Engaging in physical activity at least once a month throughout adulthood made a difference and was correlated with higher cognitive scores at age 69. The more active someone was through their adult years, the higher their cognitive score. 

In a longitudinal study published in the Journal of Neurology Neurosurgery & Psychiatry, researchers recorded over 1,400 participants’ commitment to physical activity five times between ages 36 and 69. They were categorized as either not active, moderately active (exercising one to four times a month), or most active (exercising five or more times a month). According to the study, participants underwent various cognitive tests at age 69, testing for attention and orientation, verbal fluency, memory, language, and visuospatial. 

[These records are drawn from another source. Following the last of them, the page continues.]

-- pv_equiv track=rewrite | github.com/edwardtavila-boop/eta-engine | scripts/_all_sentinels.py | _last_summary_line
-- ===== SOURCE A (Python) =====
-- VERDICT_KEYWORDS = ("GREEN", "YELLOW", "RED", "SKIP", "data-missing")
--
-- HINT_PREFIXES = ("- ", "* ", "Next:", "Fix:", "Suggested:", "Tip:", "  -", "  *")
--
-- def _last_summary_line(output: str) -> str:
--     """Find the final summary line.
--
--     Preference order:
--       1. last line containing a verdict keyword (GREEN/YELLOW/RED/SKIP)
--       2. last non-empty non-bullet, non-hint line
--       3. last non-empty line
--     """
--     lines = [ln.rstrip() for ln in output.splitlines() if ln.strip()]
--     if not lines:
--         return "(no output)"
--     for line in reversed(lines):
--         if any(k in line for k in VERDICT_KEYWORDS):
--             return line.strip()
--     for line in reversed(lines):
--         s = line.strip()
--         if not s.startswith(HINT_PREFIXES):
--             return s
--     return lines[-1]
-- ===== SOURCE B (Python) =====
-- VERDICT_KEYWORDS = ("GREEN", "YELLOW", "RED", "SKIP", "data-missing")
--
-- HINT_PREFIXES = ("- ", "* ", "Next:", "Fix:", "Suggested:", "Tip:", "  -", "  *")
--
-- def _last_summary_line(output: str) -> str:
--     # One forward streaming pass: no line list, no reversal, no early return.
--     last_verdict = None
--     last_plain = None
--     last_line = None
--     for raw in output.splitlines():
--         if not raw.strip():
--             continue
--         line = raw.rstrip()
--         last_line = line
--         if any(k in line for k in VERDICT_KEYWORDS):
--             last_verdict = line
--         s = line.strip()
--         if not s.startswith(HINT_PREFIXES):
--             last_plain = s
--     if last_line is None:
--         return "(no output)"
--     if last_verdict is not None:
--         return last_verdict.strip()
--     if last_plain is not None:
--         return last_plain
--     return last_line
-- ===== Notes on version B (the rewrite author's own statement) =====
-- stated objective: alternative
-- what changed: A builds a cleaned line list and makes two reversed scans with early returns; B streams the lines forward once, maintaining three last-seen accumulators (last verdict line, last non-hint line, last non-empty line) and picks among them after the loop.
import Mathlib
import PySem

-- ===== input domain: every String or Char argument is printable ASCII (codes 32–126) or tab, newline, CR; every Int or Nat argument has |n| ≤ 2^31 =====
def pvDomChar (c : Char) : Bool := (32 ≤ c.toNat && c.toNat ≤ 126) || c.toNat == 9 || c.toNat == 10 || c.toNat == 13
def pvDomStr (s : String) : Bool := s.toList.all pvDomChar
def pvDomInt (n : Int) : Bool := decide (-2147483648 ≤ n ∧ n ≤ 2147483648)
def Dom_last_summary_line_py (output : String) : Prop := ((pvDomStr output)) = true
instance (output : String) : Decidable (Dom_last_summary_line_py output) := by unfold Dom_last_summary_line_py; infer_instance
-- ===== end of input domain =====

-- B replaces A's cleaned list + two reversed early-return scans by a single forward
-- streaming pass keeping three last-seen accumulators (alternative decomposition, same cost).

-- shared module-level constants and per-line predicates (same for both programs)
def pvVerdicts : List String := ["GREEN", "YELLOW", "RED", "SKIP", "data-missing"]
def pvHints : List String := ["- ", "* ", "Next:", "Fix:", "Suggested:", "Tip:", "  -", "  *"]
-- any(k in line for k in VERDICT_KEYWORDS)
def pvHasVerdict (line : String) : Bool := pvVerdicts.any (fun k => PySem.Str.isIn k line)
-- s.startswith(HINT_PREFIXES)  (a tuple argument means: any prefix matches)
def pvIsHint (s : String) : Bool := pvHints.any (fun p => PySem.Str.startswith s p)

-- ===== PORT A =====
-- lines = [ln.rstrip() for ln in output.splitlines() if ln.strip()]
def pvLinesA (output : String) : List String :=
  ((PySem.Str.splitlines output).filter (fun ln => !(PySem.Str.strip ln == ""))).map PySem.Str.rstrip
-- first loop: for line in reversed(lines): if any verdict keyword: return line.strip()
def pvLoopA1 : List String → Option String
  | [] => none
  | l :: rest => if pvHasVerdict l then some (PySem.Str.strip l) else pvLoopA1 rest
-- second loop: for line in reversed(lines): s = line.strip(); if not s.startswith(HINT_PREFIXES): return s
def pvLoopA2 : List String → Option String
  | [] => none
  | l :: rest =>
      if !pvIsHint (PySem.Str.strip l) then some (PySem.Str.strip l) else pvLoopA2 rest

def last_summary_line_py (output : String) : String :=
  let lines := pvLinesA output
  if lines.isEmpty then "(no output)"
  else
    match pvLoopA1 lines.reverse with
    | some r => r
    | none =>
      match pvLoopA2 lines.reverse with
      | some r => r
      | none => (PySem.List.pyGet? lines (-1)).getD ""   -- lines[-1]; lines is nonempty here, so getD never fires

-- ===== PORT B =====
-- loop body of B's single forward pass: skip blank lines, update the three last-seen slots
def pvStepB (st : Option String × Option String × Option String) (raw : String) :
    Option String × Option String × Option String :=
  if PySem.Str.strip raw == "" then st
  else
    let line := PySem.Str.rstrip raw
    let v := if pvHasVerdict line then some line else st.1
    let s := PySem.Str.strip line
    let p := if !pvIsHint s then some s else st.2.1
    (v, p, some line)

def last_summary_line_py_alt (output : String) : String :=
  let st := (PySem.Str.splitlines output).foldl pvStepB (none, none, none)
  match st.2.2 with
  | none => "(no output)"
  | some last =>
    match st.1 with
    | some lv => PySem.Str.strip lv
    | none =>
      match st.2.1 with
      | some s => s
      | none => last

-- ===== PRECONDITION & SPEC =====
def Spec_last_summary_line_py (output : String) (out : String) : Prop := out = last_summary_line_py_alt output
instance (output : String) (out : String) : Decidable (Spec_last_summary_line_py output out) := by unfold Spec_last_summary_line_py; infer_instance

-- ===== CLAIM (what is proved, stated in full; the proofs are below) =====
def Claim_equal_last_summary_line_py : Prop := ∀ (output : String), Dom_last_summary_line_py output → Spec_last_summary_line_py output (last_summary_line_py output)

-- ===== LEMMAS AND PROOFS =====

-- proof helpers: "first verdict line (raw)" and "first non-hint stripped line" in scan order
def pvFvr : List String → Option String
  | [] => none
  | l :: rest => if pvHasVerdict l then some l else pvFvr rest

theorem pvLoopA1_eq_fvr (rl : List String) : pvLoopA1 rl = (pvFvr rl).map PySem.Str.strip := by
  induction rl with
  | nil => simp [pvLoopA1, pvFvr]
  | cons l rest ih => by_cases h : pvHasVerdict l = true <;> simp [pvLoopA1, pvFvr, h, ih]

theorem pvFvr_append (xs ys : List String) :
    pvFvr (xs ++ ys) = (pvFvr xs).or (pvFvr ys) := by
  induction xs with
  | nil => simp [pvFvr]
  | cons l rest ih => by_cases h : pvHasVerdict l = true <;> simp [pvFvr, h, ih]

theorem pvLoopA2_append (xs ys : List String) :
    pvLoopA2 (xs ++ ys) = (pvLoopA2 xs).or (pvLoopA2 ys) := by
  induction xs with
  | nil => simp [pvLoopA2]
  | cons l rest ih => by_cases h : pvIsHint (PySem.Str.strip l) = true <;> simp [pvLoopA2, h, ih]

-- the no-blank-filter body of pvStepB (blanks already removed, rstrip already applied)
def pvStepB' (st : Option String × Option String × Option String) (line : String) :
    Option String × Option String × Option String :=
  ((if pvHasVerdict line then some line else st.1),
   (if !pvIsHint (PySem.Str.strip line) then some (PySem.Str.strip line) else st.2.1),
   some line)

theorem pvFoldB_filter (ls : List String) : ∀ st,
    ls.foldl pvStepB st = (((ls.filter (fun ln => !(PySem.Str.strip ln == ""))).map PySem.Str.rstrip).foldl pvStepB' st) := by
  induction ls with
  | nil => intro st; simp
  | cons l rest ih =>
    intro st
    by_cases h : PySem.Str.strip l == ""
    · simp [List.foldl, pvStepB, h, ih]
    · have hc : (!(PySem.Str.strip l == "")) = true := by simp [h]
      simp only [List.foldl, List.filter_cons, hc, if_pos, List.map_cons]
      rw [ih]
      congr 1
      simp [pvStepB, pvStepB', h]

-- characterisation of B's fold by the three reversed-scan results
theorem pvFoldB'_eq (ls : List String) : ∀ st,
    ls.foldl pvStepB' st =
      ((pvFvr ls.reverse).or st.1, (pvLoopA2 ls.reverse).or st.2.1, ls.reverse.head?.or st.2.2) := by
  induction ls with
  | nil => intro st; simp [pvFvr, pvLoopA2]
  | cons l rest ih =>
    intro st
    simp only [List.foldl, ih, List.reverse_cons, pvFvr_append, pvLoopA2_append,
      List.head?_append, Option.or_assoc]
    by_cases h : pvHasVerdict l = true <;>
      by_cases h2 : pvIsHint (PySem.Str.strip l) = true <;>
        simp [pvStepB', pvFvr, pvLoopA2, h, h2, Option.or]

-- ===== VERDICT (by name: the statement is the Claim_ definition above) =====
theorem last_summary_line_py_spec : Claim_equal_last_summary_line_py := by
  intro output _
  unfold Spec_last_summary_line_py last_summary_line_py last_summary_line_py_alt
  have hfold : (PySem.Str.splitlines output).foldl pvStepB (none, none, none)
      = ((pvFvr (pvLinesA output).reverse), (pvLoopA2 (pvLinesA output).reverse),
         (pvLinesA output).reverse.head?) := by
    rw [pvFoldB_filter]
    show (pvLinesA output).foldl pvStepB' (none, none, none) = _
    rw [pvFoldB'_eq]
    simp
  simp only [hfold, pvLoopA1_eq_fvr]
  cases hrev : (pvLinesA output).reverse with
  | nil =>
    have h0 : pvLinesA output = [] := by
      have := congrArg List.reverse hrev; simpa using this
    simp [h0]
  | cons a tl =>
    have hne : pvLinesA output ≠ [] := by
      intro h; rw [h] at hrev; simp at hrev
    have hempty : (pvLinesA output).isEmpty = false := by
      simp [hne]
    have hlast : PySem.List.pyGet? (pvLinesA output) (-1) = some a := by
      rw [PySem.List.pyGet?_neg_one, ← List.head?_reverse, hrev]; rfl
    simp only [hempty, Bool.false_eq_true, if_false, hlast, List.head?_cons]
    cases pvFvr (a :: tl) <;> cases pvLoopA2 (a :: tl) <;> simp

“The effect sizes were similar across all adult ages, and for those who were either moderately or most physically active, suggesting that being physically active at any time in adulthood, even if participating as little as once per month, is linked with higher cognition,” the researchers write. 

Research has linked exercise with countless health benefits. Routine physical activity has been shown to reduce the risk for depression and can alleviate the symptoms of stress and anxiety—not to mention it can lower the risk for cognitive impairment disorders like Alzheimer’s. Exercising regularly was also associated with a lower risk for developing COVID-19 and severe illness from the virus. Exercise is also a preventive measure for burnout and can help people feel more productive and present in their workday. 

“It’s time to consider exercise as medicine,” Dr. Yasmin Ezzatvar, who has studied how impacts health outcomes, previously told Fortune

Current guidelines in the U.S. recommend 150 minutes of weekly moderate-intensity activity or 75 minutes of weekly vigorous-intensity activity—in addition to at least two days of strength training. This specific study does not promote one form of physical activity over another, but encourages movement of any kind during leisure time, especially as people age. 

“Being physically active at any time in adulthood, and to any extent, is linked with higher later- life cognitive state, but lifelong maintenance of physical activity was most optimal,” the researchers write. 

The best way to stick to a physical activity routine is to do something you enjoy. “It can be done as part of work, sport and leisure or transport,” Ezzatvar previously told Fortune. “But also through dance, play and everyday household tasks, like gardening and cleaning.”